Professor of Immunology and Infectious Diseases
As an obligate intracellular parasite that lives in the cytoplasm of its mammalian host cell, the Chagas’ disease parasite, Trypanosoma cruzi, forges functional connections with its host cell in order to survive. In other words, T. cruzi becomes part of an integrated biological system: the ‘host-parasite network’. Research in my laboratory seeks to understand how T. cruzi exploits host functions to establish intracellular infection in mammalian cells. Our general approach has been to view this relationship through the lens of the mammalian host cell, where our studies have probed mechanisms of host cell entry by T. cruzi, identified cellular pathways that support intracellular replication of the parasite and have determined the impact of infection on host gene expression and physiology. In these efforts, we have exploited a combination of genomic, transcriptomic and cell biological approaches. With the advancement of genome-scale technologies, we are now in a position to integrate parasite and host gene expression data with host functional genomic data to expose biological networks representing metabolic cross talk between host and parasite. Our recent functional genomic studies, for example, indicate critical points in host metabolic networks to which T. cruzi parasites couple their metabolic needs. The role of host cellular metabolism in supporting T. cruzi infection is a new area of investigation in the Chagas’ disease field that we are excited to develop with key collaborators. These studies will provide essential insights into the fundamental basis for T. cruzi parasitism, which has the potential to be leveraged in the development of novel therapeutics for Chagas’ disease.

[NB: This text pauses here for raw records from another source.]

-- ===== VERDICT (by name: the statement is the Claim_ definition above) =====
theorem to_title_case_py_spec : Claim_equal_to_title_case_py := by
  intro name _
  show to_title_case_py name = to_title_case_py_alt name
  unfold to_title_case_py to_title_case_py_alt
  rw [foldB]
  simp only [List.isEmpty_nil, Bool.not_true, List.nil_append, A1]
  have hsplit : PySem.Chars.split₀ name.toList = Psplit [] name.toList := by
    show PySem.Chars.split₀.go name.toList [] [] = _
    rw [go0_eq]
    simp
  have hfun : (fun (result : List (List Char)) part =>
      if PySem.Chars.isIn ['-'] part then
        result ++ [PySem.Chars.join ['-'] ((PySem.Chars.splitOn part ['-']).map capA)]
      else result ++ [capA part])
      = (fun (result : List (List Char)) part => result ++
          [if PySem.Chars.isIn ['-'] part then
            PySem.Chars.join ['-'] ((PySem.Chars.splitOn part ['-']).map capA)
          else capA part]) := by
    funext result part; split <;> rfl
  rw [hsplit, hfun, PySem.List.foldl_append_singleton_eq_map
    (fun part => if PySem.Chars.isIn ['-'] part then
      PySem.Chars.join ['-'] ((PySem.Chars.splitOn part ['-']).map capA)
    else capA part)]
  have : (fun part => if PySem.Chars.isIn ['-'] part then
      PySem.Chars.join ['-'] ((PySem.Chars.splitOn part ['-']).map capA)
    else capA part) = Tcap true := funext g_eq_Tcap
  rw [this]
  simp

Current projects in the lab include the study of host fatty acid metabolism and its role in fueling T. cruzi replication in myoblasts and iPSC-derived human cardiomyocytes; the role of host cytoskeletal dynamics in supporting intracellular parasite growth; and the use of transcriptomic signatures (RNA-Seq) to predict metabolic and functional adaptation in T. cruzi developmental stages and across recent parasite isolates.
Ph.D., 1993, University of Western Ontario, Molecular and Cellular Parisitology.
Post-doctoral fellow, 1993-1998, Yale University School of Medicine. Host-pathogen interactions; parasitology; cell biology.
B.Sc., 1986, University of Western Ontario. Microbiology.
Caradonna K.L., Engel, J.C., Jacobi, D., Lee, C.H, Burleigh. B.A. 2013. Host metabolism regulates intracellular growth of Trypanosoma cruzi. Cell Host & Microbe 13, 108–117.
Zhao, X., Kumar, P., Shah-Simpson, S., Caradonna, K.L., Galjart, N., Teygong, C., Blader, I., Wittmann, T., Burleigh, B.A. 2013. Regulation of Trypanosoma cruzi infection by the host microtubule plus-end binding protein CLASP1. Cellular Microbiology 15:571-584.
Padmanabhan, P.K, Polidoro, R.B., Barteneva, N.S., Gazzinelli, R.T., Burleigh B.A. 2015. Transient transfection and expression of foreign and endogenous genes in the intracellular stages of Trypanosoma cruzi. Mol. Biochem. Parasitol. 198(2):100-103.